2608. Shortest Cycle in a Graph


Problem Description

In this problem, we're given a bi-directional graph with n vertices, labeled from 0 to n - 1. The edges between these vertices are provided in the form of a 2D integer array edges, where each sub-array has two integers representing an edge between the vertices it contains. The graph described does not allow for multiple edges between the same pair of vertices and does not allow for an edge to connect a vertex to itself.

We are asked to return the length of the shortest cycle within the graph. In graph theory, a cycle is a path that begins and ends at the same vertex and traverses each edge only once. If no such cycle exists, we should return -1. This is a classic graph search problem that could involve techniques such as depth-first search (DFS) or breadth-first search (BFS).

Flowchart Walkthrough

Let's analyze the problem using the algorithm flowchart to determine the best approach. Here's a step-by-step walkthrough:

Is it a graph?

  • Yes: The problem explicitly concerns cycles within a graph.

Is it a tree?

  • No: Since the issue is to find the shortest cycle in a graph, and trees do not contain cycles, this graph cannot be a tree.

Is the problem related to directed acyclic graphs (DAGs)?

  • No: We are dealing specifically with cycles in a graph, and a DAG by definition does not contain any cycles.

Is the problem related to shortest paths?

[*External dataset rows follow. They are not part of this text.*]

def clean_tokens_and_labels (tokens : List String) (labels_dict : List (String × List Int)) : List String × (List (String × List Int)) :=
  -- {k: [] for k in labels_dict.keys()}: a Python dict's keys are distinct, so this is the key list paired with []
  let init : List (String × List Int) := labels_dict.map (fun p => (p.1, ([] : List Int)))
  (PySem.List.enumerate tokens).foldl
    (fun st it =>
      let c := pvClean it.2
      if c = "" then st
      else (st.1 ++ [c],
            labels_dict.foldl
              (fun cl p =>
                -- labels_dict[element][i]: IndexError (excluded by Pre_) ported as getD 0
                pvAppendFirst cl p.1 ((PySem.List.pyGet? (pvLookup labels_dict p.1) it.1).getD 0))
              st.2))
    ([], init)

-- ===== PORT B =====
-- zip(*lists): first list kept apart so the recursion is structural; truncates at the shortest list
def pvTranspose : List Int → List (List Int) → List (List Int)
  | [], _ => []
  | x :: xs, rest =>
    if rest.any (fun l => l.isEmpty) then []
    else (x :: rest.map (fun l => l.headI)) :: pvTranspose xs (rest.map (fun l => l.tail))

def clean_tokens_and_labels_alt (tokens : List String) (labels_dict : List (String × List Int)) : List String × (List (String × List Int)) :=
  let keys := labels_dict.map Prod.fst
  -- rows = list(zip(*labels_dict.values())) if keys else [()] * len(tokens)
  let rows : List (List Int) :=
    match labels_dict.map Prod.snd with
    | [] => List.replicate tokens.length []
    | l :: rest => pvTranspose l rest
  -- one pass over zip(tokens, rows) keeping (clean, row) for nonempty clean
  let pairs := (List.zip tokens rows).filterMap (fun p =>
    let c := pvClean p.1
    if c = "" then none else some (c, p.2))
  let cleaned_tokens := pairs.map Prod.fst
  -- cols = list(zip(*(r for _, r in pairs))) or [()] * len(keys)
  let cols :=
    let z : List (List Int) :=
      match pairs.map Prod.snd with
      | [] => []
      | r :: rs => pvTranspose r rs
    if z.isEmpty then List.replicate keys.length ([] : List Int) else z
  (cleaned_tokens, List.zip keys cols)

-- ===== PRECONDITION & SPEC =====
-- Pre_ excludes the inputs on which Python A raises IndexError (a label list too short for a
-- surviving token's index), and duplicate-key association lists, which cannot arise from a Python dict.
def Pre_clean_tokens_and_labels (tokens : List String) (labels_dict : List (String × List Int)) : Prop :=
  (labels_dict.map Prod.fst).Nodup ∧
  ∀ it ∈ PySem.List.enumerate tokens, pvClean it.2 ≠ "" →
    ∀ p ∈ labels_dict, PySem.Raise.InRange p.2.length it.1
instance (tokens : List String) (labels_dict : List (String × List Int)) : Decidable (Pre_clean_tokens_and_labels tokens labels_dict) := by unfold Pre_clean_tokens_and_labels; infer_instance

def pvWitness_clean_tokens_and_labels : List String × (List (String × List Int)) :=
  (["a", " ", "[b]"], [("x", [1, 2, 3]), ("y", [4, 5, 6])])

def Spec_clean_tokens_and_labels (tokens : List String) (labels_dict : List (String × List Int)) (out : List String × (List (String × List Int))) : Prop := out = clean_tokens_and_labels_alt tokens labels_dict
instance (tokens : List String) (labels_dict : List (String × List Int)) (out : List String × (List (String × List Int))) : Decidable (Spec_clean_tokens_and_labels tokens labels_dict out) := by unfold Spec_clean_tokens_and_labels; infer_instance

-- ===== CLAIM (what is proved, stated in full; the proofs are below) =====
def Claim_equal_clean_tokens_and_labels : Prop := ∀ (tokens : List String) (labels_dict : List (String × List Int)), Dom_clean_tokens_and_labels tokens labels_dict → Pre_clean_tokens_and_labels tokens labels_dict → Spec_clean_tokens_and_labels tokens labels_dict (clean_tokens_and_labels tokens labels_dict)

-- ===== LEMMAS AND PROOFS =====

-- ---- A-side characterisation (A's nested fold equals the kept-index form) ----

def pvStep (labels_dict : List (String × List Int)) :
    (List String × List (String × List Int)) → (Int × String) → (List String × List (String × List Int)) :=
  fun st it =>
    let c := pvClean it.2
    if c = "" then st
    else (st.1 ++ [c],
          labels_dict.foldl
            (fun cl p => pvAppendFirst cl p.1 ((PySem.List.pyGet? (pvLookup labels_dict p.1) it.1).getD 0))
            st.2)

def pvKept (l : List (Int × String)) : List (Int × String) :=
  l.filterMap (fun it => let c := pvClean it.2; if c = "" then none else some (it.1, c))

theorem pvLookup_eq {d : List (String × List Int)} (hnd : (d.map Prod.fst).Nodup)
    {p : String × List Int} (hp : p ∈ d) : pvLookup d p.1 = p.2 := by
  induction d with
  | nil => cases hp
  | cons q rest ih =>
    simp only [List.map_cons, List.nodup_cons] at hnd
    rw [List.mem_cons] at hp
    rcases hp with rfl | hp
    · simp [pvLookup]
    · have hne : ¬ q.1 = p.1 := fun h => hnd.1 (h ▸ List.mem_map_of_mem hp)
      simp [pvLookup, hne, ih hnd.2 hp]

theorem pvAppendFirst_append {A B : List (String × List Int)} {k : String} {v : Int}
    (h : k ∉ A.map Prod.fst) : pvAppendFirst (A ++ B) k v = A ++ pvAppendFirst B k v := by
  induction A with
  | nil => rfl
  | cons q rest ih =>
    simp only [List.map_cons, List.mem_cons] at h
    rw [not_or] at h
    have hne : ¬ q.1 = k := fun hh => h.1 hh.symm
    simp [pvAppendFirst, hne, ih h.2]

theorem pv_inner (g : (String × List Int) → Int) (f : (String × List Int) → List Int) :
    ∀ (todo done : List (String × List Int)),
    (((done ++ todo).map Prod.fst).Nodup) →
    todo.foldl (fun cl p => pvAppendFirst cl p.1 (g p))
      (done.map (fun q => (q.1, f q ++ [g q])) ++ todo.map (fun q => (q.1, f q)))
    = (done ++ todo).map (fun q => (q.1, f q ++ [g q])) := by
  intro todo
  induction todo with
  | nil => intro done _; simp
  | cons p rest ih =>
    intro done hnd
    have hmem0 : p.1 ∉ done.map Prod.fst := by
      intro hmem
      rw [List.map_append, List.nodup_append] at hnd
      exact hnd.2.2 p.1 hmem p.1 (by simp) rfl
    have hnotin : p.1 ∉ (done.map (fun q => (q.1, f q ++ [g q]))).map Prod.fst := by
      simpa using hmem0
    have step : pvAppendFirst
        (done.map (fun q => (q.1, f q ++ [g q])) ++ (p.1, f p) :: rest.map (fun q => (q.1, f q)))
        p.1 (g p)
        = (done ++ [p]).map (fun q => (q.1, f q ++ [g q])) ++ rest.map (fun q => (q.1, f q)) := by
      rw [pvAppendFirst_append hnotin]
      simp [pvAppendFirst]
    have hnd' : (((done ++ [p]) ++ rest).map Prod.fst).Nodup := by
      simpa [List.append_assoc] using hnd
    calc (p :: rest).foldl (fun cl p => pvAppendFirst cl p.1 (g p))
          (done.map (fun q => (q.1, f q ++ [g q])) ++ (p :: rest).map (fun q => (q.1, f q)))
        = rest.foldl (fun cl p => pvAppendFirst cl p.1 (g p))
          ((done ++ [p]).map (fun q => (q.1, f q ++ [g q])) ++ rest.map (fun q => (q.1, f q))) := by
          simp only [List.foldl_cons, List.map_cons]; rw [step]
      _ = ((done ++ [p]) ++ rest).map (fun q => (q.1, f q ++ [g q])) := ih (done ++ [p]) hnd'
      _ = (done ++ p :: rest).map (fun q => (q.1, f q ++ [g q])) := by
          simp [List.append_assoc]

-- the inner fold of A, on a state with labels_dict's key structure, appends labels_dict[k][i] pointwise
theorem pv_inner_dict (labels_dict : List (String × List Int)) (i : Int)
    (f : (String × List Int) → List Int)
    (hnd : (labels_dict.map Prod.fst).Nodup) :
    labels_dict.foldl
      (fun cl p => pvAppendFirst cl p.1 ((PySem.List.pyGet? (pvLookup labels_dict p.1) i).getD 0))
      (labels_dict.map (fun q => (q.1, f q)))
    = labels_dict.map (fun q => (q.1, f q ++ [(PySem.List.pyGet? q.2 i).getD 0])) := by
  have h := pv_inner (fun p => (PySem.List.pyGet? (pvLookup labels_dict p.1) i).getD 0) f
    labels_dict [] (by simpa using hnd)
  simp only [List.map_nil, List.nil_append] at h
  rw [h]
  apply List.map_congr_left
  intro q hq
  rw [pvLookup_eq hnd hq]
-- pv_equiv track=rewrite | github.com/Asgavar/studia | semestr_1_zima_2017_18/wdpp/lista02/l02z02/strategie.py | szesc_niemalejacy
-- ===== SOURCE A (Python) =====
-- def szesc_niemalejacy(rzuty) -> bool:
--     for i in range(len(rzuty) - 5):
--         dobrych_wyrazow = 1
--         for j in range(6):
--             if dobrych_wyrazow == 6:
--                 return True
--             if rzuty[i+j+1] >= rzuty[i+j]:
--                 dobrych_wyrazow += 1
--             else:
--                 break
--     return False
-- ===== SOURCE B (Python) =====
-- def szesc_niemalejacy(rzuty) -> bool:
--     run = 1
--     for prev, cur in zip(rzuty, rzuty[1:]):
--         run = run + 1 if cur >= prev else 1
--         if run == 6:
--             return True
--     return False
-- ===== Notes on version B (the rewrite author's own statement) =====
-- stated objective: simpler
-- what changed: Replaced the nested window-rescan (each start index re-checks up to 5 adjacent pairs with a per-window counter) by a single pass over adjacent pairs maintaining one persistent run-length counter that resets on a decrease and returns True when it reaches 6.
import Mathlib
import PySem

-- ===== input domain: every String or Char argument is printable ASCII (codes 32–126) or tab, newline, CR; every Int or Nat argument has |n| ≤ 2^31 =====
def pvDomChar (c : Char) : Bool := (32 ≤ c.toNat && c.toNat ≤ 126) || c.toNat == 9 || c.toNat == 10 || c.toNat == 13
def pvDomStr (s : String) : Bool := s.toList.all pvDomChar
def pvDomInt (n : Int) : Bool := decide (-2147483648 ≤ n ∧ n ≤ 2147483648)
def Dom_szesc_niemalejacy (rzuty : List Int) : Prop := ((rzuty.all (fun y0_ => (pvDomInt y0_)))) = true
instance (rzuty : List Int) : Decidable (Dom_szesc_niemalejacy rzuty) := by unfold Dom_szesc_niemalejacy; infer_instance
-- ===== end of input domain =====

-- B replaces A's nested window-rescan by one pass with a persistent run-length counter (simpler).


-- ===== PORT A =====
-- inner 'for j in range(6)' with state dobrych_wyrazow; 'break' yields false to the outer loop.
-- The index accesses are provably always in range (i ≤ len-6, j ≤ 4 when an access happens),
-- so the IndexError arm of the match is unreachable.
def szescInnerA (rzuty : List Int) (i : Int) : List Int → Int → Bool
  | [], _ => false
  | j :: rest, dobrych =>
    if dobrych == 6 then true
    else
      match PySem.List.pyGet? rzuty (i + j + 1), PySem.List.pyGet? rzuty (i + j) with
      | some a, some b => if a ≥ b then szescInnerA rzuty i rest (dobrych + 1) else false
      | _, _ => false   -- IndexError (unreachable on A's actual index range)

-- outer 'for i in range(len(rzuty) - 5)' with early return True
def szescOuterA (rzuty : List Int) : List Int → Bool
  | [] => false
  | i :: rest =>
    if szescInnerA rzuty i (PySem.List.pyRange 0 6 1) 1 then true
    else szescOuterA rzuty rest

def szesc_niemalejacy (rzuty : List Int) : Bool :=
  szescOuterA rzuty (PySem.List.pyRange 0 ((rzuty.length : Int) - 5) 1)

-- ===== PORT B =====
-- single pass over zip(rzuty, rzuty[1:]) with a persistent run counter, early return at 6
def szescRunB : List (Int × Int) → Int → Bool
  | [], _ => false
  | (prev, cur) :: rest, run =>
    let run' := if cur ≥ prev then run + 1 else 1
    if run' == 6 then true else szescRunB rest run'

def szesc_niemalejacy_alt (rzuty : List Int) : Bool :=
  szescRunB (List.zip rzuty (rzuty.drop 1)) 1

-- ===== PRECONDITION & SPEC =====
def Spec_szesc_niemalejacy (rzuty : List Int) (out : Bool) : Prop := out = szesc_niemalejacy_alt rzuty
instance (rzuty : List Int) (out : Bool) : Decidable (Spec_szesc_niemalejacy rzuty out) := by unfold Spec_szesc_niemalejacy; infer_instance

-- ===== CLAIM (what is proved, stated in full; the proofs are below) =====
def Claim_equal_szesc_niemalejacy : Prop := ∀ (rzuty : List Int), Dom_szesc_niemalejacy rzuty → Spec_szesc_niemalejacy rzuty (szesc_niemalejacy rzuty)

-- ===== LEMMAS AND PROOFS =====

-- common characterisation: some window of 6 consecutive elements is non-decreasing
def chain6 : List Int → Bool
  | a :: b :: c :: d :: e :: f :: _ => a ≤ b && b ≤ c && c ≤ d && d ≤ e && e ≤ f
  | _ => false

def sub6 : List Int → Bool
  | [] => false
  | x :: t => chain6 (x :: t) || sub6 t

def streak : Int → List Int → Nat
  | _, [] => 0
  | prev, x :: xs => if prev ≤ x then streak x xs + 1 else 0

lemma chain6_short (l : List Int) (h : l.length < 6) : chain6 l = false := by
  rcases l with _ | ⟨a, _ | ⟨b, _ | ⟨c, _ | ⟨d, _ | ⟨e, _ | ⟨f, t⟩⟩⟩⟩⟩⟩ <;>
    simp [chain6] at * <;> omega

lemma chain6_cons_iff (x : Int) (t : List Int) :
    chain6 (x :: t) = true ↔ 5 ≤ streak x t := by
  rcases t with _ | ⟨b, _ | ⟨c, _ | ⟨d, _ | ⟨e, _ | ⟨f, r⟩⟩⟩⟩⟩ <;>
    simp [chain6, streak] <;> split_ifs <;> simp_all

lemma chain6_eq_decide (x : Int) (t : List Int) :
    chain6 (x :: t) = decide (5 ≤ streak x t) := by
  cases hch : chain6 (x :: t)
  · rw [eq_comm, decide_eq_false_iff_not]
    intro h
    rw [(chain6_cons_iff x t).mpr h] at hch
    cases hch
  · simp [(chain6_cons_iff x t).mp hch]

-- ===== A side =====

lemma outerA_any (rzuty : List Int) (is : List Int) :
    szescOuterA rzuty is = is.any (fun i => szescInnerA rzuty i (PySem.List.pyRange 0 6 1) 1) := by
  induction is with
  | nil => simp [szescOuterA]
  | cons i rest ih =>
    simp only [szescOuterA, List.any_cons, ih]
    by_cases h : szescInnerA rzuty i (PySem.List.pyRange 0 6 1) 1 = true <;> simp [h]

lemma innerA_eval (l : List Int) (k : Nat) (h : k + 6 ≤ l.length) :
    szescInnerA l (k : Int) (PySem.List.pyRange 0 6 1) 1 = chain6 (l.drop k) := by
  have hlen : 6 ≤ (l.drop k).length := by simp; omega
  rcases hd : l.drop k with _ | ⟨a, _ | ⟨b, _ | ⟨c, _ | ⟨d, _ | ⟨e, _ | ⟨f, r⟩⟩⟩⟩⟩⟩ <;>
    rw [hd] at hlen <;> simp at hlen
  have q : ∀ (i : Int) (j : Nat), i = (k : Int) + j →
      PySem.List.pyGet? l i = (a :: b :: c :: d :: e :: f :: r)[j]? := by
    intro i j hi
    rw [hi, show ((k : Int) + (j : Nat)) = ((k + j : Nat) : Int) from by push_cast; ring,
        PySem.List.pyGet?_natCast, ← List.getElem?_drop, hd]
  have hr : PySem.List.pyRange 0 6 1 = [0, 1, 2, 3, 4, 5] := by decide
  rw [hr]
  simp only [szescInnerA, chain6]
  rw [q ((k : Int) + 0 + 1) 1 (by push_cast; ring), q ((k : Int) + 0) 0 (by push_cast; ring),
      q ((k : Int) + 1 + 1) 2 (by push_cast; ring), q ((k : Int) + 1) 1 (by push_cast; ring),
      q ((k : Int) + 2 + 1) 3 (by push_cast; ring), q ((k : Int) + 2) 2 (by push_cast; ring),
      q ((k : Int) + 3 + 1) 4 (by push_cast; ring), q ((k : Int) + 3) 3 (by push_cast; ring),
      q ((k : Int) + 4 + 1) 5 (by push_cast; ring), q ((k : Int) + 4) 4 (by push_cast; ring)]
  simp only [List.getElem?_cons_zero, List.getElem?_cons_succ]
  norm_num
  simp [Bool.and_assoc]

lemma sub6_eq_any (l : List Int) :
    sub6 l = (List.range (l.length - 5)).any (fun k => chain6 (l.drop k)) := by
  induction l with
  | nil => simp [sub6]
  | cons x t ih =>
    by_cases h : t.length < 5
    · have h1 : (x :: t).length - 5 = 0 := by simp; omega
      have h2 : t.length - 5 = 0 := by omega
      rw [h1]
      simp [sub6, chain6_short (x :: t) (by simp; omega), ih, h2]
    · have h1 : (x :: t).length - 5 = (t.length - 5) + 1 := by simp; omega
      rw [h1, List.range_succ_eq_map]
      simp only [List.any_cons, List.any_map, List.drop_zero, sub6, ih]
      congr 1

lemma szescA_eq_sub6 (l : List Int) : szesc_niemalejacy l = sub6 l := by
  rw [szesc_niemalejacy, outerA_any, sub6_eq_any]
  rw [PySem.List.pyRange_one]
  have ht : ((l.length : Int) - 5 - 0).toNat = l.length - 5 := by omega
  rw [ht, List.any_map]
  apply PySem.List.any_congr_mem
  intro k hk
  have hk' : k < l.length - 5 := List.mem_range.mp hk
  have : ((0 : Int) + (k : Int)) = (k : Int) := by ring
  simp only [Function.comp, this]
  exact innerA_eval l k (by omega)

-- ===== B side =====

lemma runB_eval (xs : List Int) : ∀ (prev run : Int), 1 ≤ run → run ≤ 5 →
    szescRunB (List.zip (prev :: xs) xs) run
      = (decide (6 ≤ run + (streak prev xs : Int)) || sub6 xs) := by
  induction xs with
  | nil => intro prev run h1 h5; simp [szescRunB, sub6, streak]; omega
  | cons x t ih =>
    intro prev run h1 h5
    simp only [List.zip_cons_cons, szescRunB, streak]
    by_cases hc : x ≥ prev
    · rw [if_pos hc]
      by_cases h6 : run + 1 = 6
      · have : (run + 1 == 6) = true := by simp [h6]
        rw [this]
        simp only [if_true]
        have hs : prev ≤ x := hc
        simp [hs]
        omega
      · have : (run + 1 == 6) = false := by simp [h6]
        rw [this]
        simp only [Bool.false_eq_true, if_false]
        rw [ih x (run + 1) (by omega) (by omega)]
        have hs : prev ≤ x := hc
        simp only [sub6, hs]
        by_cases hch : chain6 (x :: t) = true
        · have := (chain6_cons_iff x t).mp hch
          have d1 : decide (6 ≤ run + 1 + (streak x t : Int)) = true := by
            simp; omega
          simp [d1, hch]
        · simp only [Bool.not_eq_true] at hch
          simp only [hch, Bool.false_or]
          congr 1
          simp only [decide_eq_decide]
          push_cast; omega
    · rw [if_neg hc]
      have : ((1 : Int) == 6) = false := by decide
      rw [this]
      simp only [Bool.false_eq_true, if_false]
      rw [ih x 1 (by omega) (by omega)]
      have hs : ¬ prev ≤ x := by omega
      simp only [sub6, if_neg hs, Nat.cast_zero, add_zero]
      have d0 : decide (6 ≤ run) = false := by simp; omega
      rw [d0, Bool.false_or, chain6_eq_decide]
      congr 1
      simp only [decide_eq_decide]
      omega

lemma szescB_eq_sub6 (l : List Int) : szesc_niemalejacy_alt l = sub6 l := by
  rcases l with _ | ⟨x, xs⟩
  · simp [szesc_niemalejacy_alt, szescRunB, sub6]
  · rw [szesc_niemalejacy_alt]
    simp only [List.drop_succ_cons, List.drop_zero]
    rw [runB_eval xs x 1 (by omega) (by omega)]
    simp only [sub6]
    rw [chain6_eq_decide]
    congr 1
    simp only [decide_eq_decide]
    omega

-- ===== VERDICT (by name: the statement is the Claim_ definition above) =====
theorem szesc_niemalejacy_spec : Claim_equal_szesc_niemalejacy := by
  intro rzuty _
  unfold Spec_szesc_niemalejacy
  rw [szescA_eq_sub6, szescB_eq_sub6]
-- pv_equiv track=rewrite | github.com/pokk/algorithm | weian/DynamicProgramming/longest_path_in_matrix.py | lpm_dp_table
-- ===== SOURCE A (Python) =====
-- def _lpm_dp_table(array, table, n, i, j):
--     num = array[i][j] + 1
--     if i + 1 < n:
--         if array[i+1][j] == num:
--             if table[i+1][j]:
--                 table[i][j] = table[i+1][j] + 1
--             else:
--                 table[i][j] = _lpm_dp_table(array, table, n, i+1, j) + 1
--             return table[i][j]
--
--     if j + 1 < n:
--         if array[i][j+1] == num:
--             if table[i][j+1]:
--                 table[i][j] = table[i][j+1] + 1
--             else:
--                 table[i][j] = _lpm_dp_table(array, table, n, i, j+1) + 1
--             return table[i][j]
--
--     if j > 0:
--         if array[i][j-1] == num:
--             if table[i][j-1]:
--                 table[i][j] = table[i][j-1] + 1
--             else:
--                 table[i][j] = _lpm_dp_table(array, table, n, i, j-1) + 1
--             return table[i][j]
--
--     if i > 0:
--         if array[i-1][j] == num:
--             if table[i-1][j]:
--                 table[i][j] = table[i-1][j] + 1
--             else:
--                 table[i][j] = _lpm_dp_table(array, table, n, i-1, j) + 1
--             return table[i][j]
--
--     table[i][j] = 1
--
--     return table[i][j]
--
-- def lpm_dp_table(array, n):
--     dp_table = [[0 for _ in range(n)] for _ in range(n)]
--
--     for i in range(n):
--         for j in range(n):
--             _lpm_dp_table(array, dp_table, n, i, j)
--
--     longest = 0
--
--     for i in range(n):
--         for j in range(n):
--             longest = max(longest, dp_table[i][j])
--
--     return longest
-- ===== SOURCE B (Python) =====
-- def lpm_dp_table(array, n):
--     def step(i, j):
--         num = array[i][j] + 1
--         if i + 1 < n and array[i + 1][j] == num:
--             return (i + 1, j)
--         if j + 1 < n and array[i][j + 1] == num:
--             return (i, j + 1)
--         if j > 0 and array[i][j - 1] == num:
--             return (i, j - 1)
--         if i > 0 and array[i - 1][j] == num:
--             return (i - 1, j)
--         return None
--
--     longest = 0
--     for i in range(n):
--         for j in range(n):
--             length = 1
--             cell = (i, j)
--             while True:
--                 nxt = step(*cell)
--                 if nxt is None:
--                     break
--                 length += 1
--                 cell = nxt
--             longest = max(longest, length)
--     return longest
-- ===== Notes on version B (the rewrite author's own statement) =====
-- stated objective: simpler
-- what changed: A builds an n-by-n memo table and fills it by recursive memoized DP with in-place mutation; B drops the table entirely and, for each start cell, just walks the greedy chain forward with an iterative while-loop counting steps, keeping the same down>right>left>up neighbour priority.
import Mathlib
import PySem

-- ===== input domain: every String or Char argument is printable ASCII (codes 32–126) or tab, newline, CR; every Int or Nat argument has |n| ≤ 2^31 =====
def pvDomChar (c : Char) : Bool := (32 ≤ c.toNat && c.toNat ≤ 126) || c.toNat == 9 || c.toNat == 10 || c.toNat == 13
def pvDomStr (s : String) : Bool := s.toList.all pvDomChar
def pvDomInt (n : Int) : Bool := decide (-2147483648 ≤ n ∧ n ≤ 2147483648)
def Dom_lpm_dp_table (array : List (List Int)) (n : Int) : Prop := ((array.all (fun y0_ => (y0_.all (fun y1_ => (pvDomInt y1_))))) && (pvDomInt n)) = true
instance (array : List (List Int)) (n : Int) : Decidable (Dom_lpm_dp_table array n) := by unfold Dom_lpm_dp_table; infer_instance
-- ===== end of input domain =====

-- B replaces A's mutable memo table and recursive memoized DP by a table-free iterative
-- walk along each cell's greedy chain (same down>right>left>up priority); objective: simpler.

-- ===== PORT A =====
-- shared 2-d read  array[i][j]; indices are always ≥ 0 here and in bounds inside Pre_,
-- so List.getD with toNat is exact there (Python raises out of bounds; Pre_ excludes that).
def pvGA (a : List (List Int)) (i j : Int) : Int := (a.getD i.toNat []).getD j.toNat 0

-- bound used only by the termination measures of the recursions below
def pvKA (a : List (List Int)) : Int := 1 + a.flatten.foldl max 0

theorem pv_init_le_foldl_max (l : List Int) (init : Int) : init ≤ l.foldl max init := by
  induction l generalizing init with
  | nil => simp
  | cons h t ih => exact le_trans (le_max_left init h) (ih (max init h))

  • Yes: The problem involves finding the shortest loop, which can be conceptualized as finding the shortest path that forms a cycle in the graph.

Is the graph weighted?

  • Not specified explicitly but to use BFS efficiently, let's consider the graph unweighted for typical applications unless specified otherwise. Here, since the objective is to find the shortest cycle, standard BFS can be utilized efficiently in an unweighted graph because paths discovered first in BFS are the shortest.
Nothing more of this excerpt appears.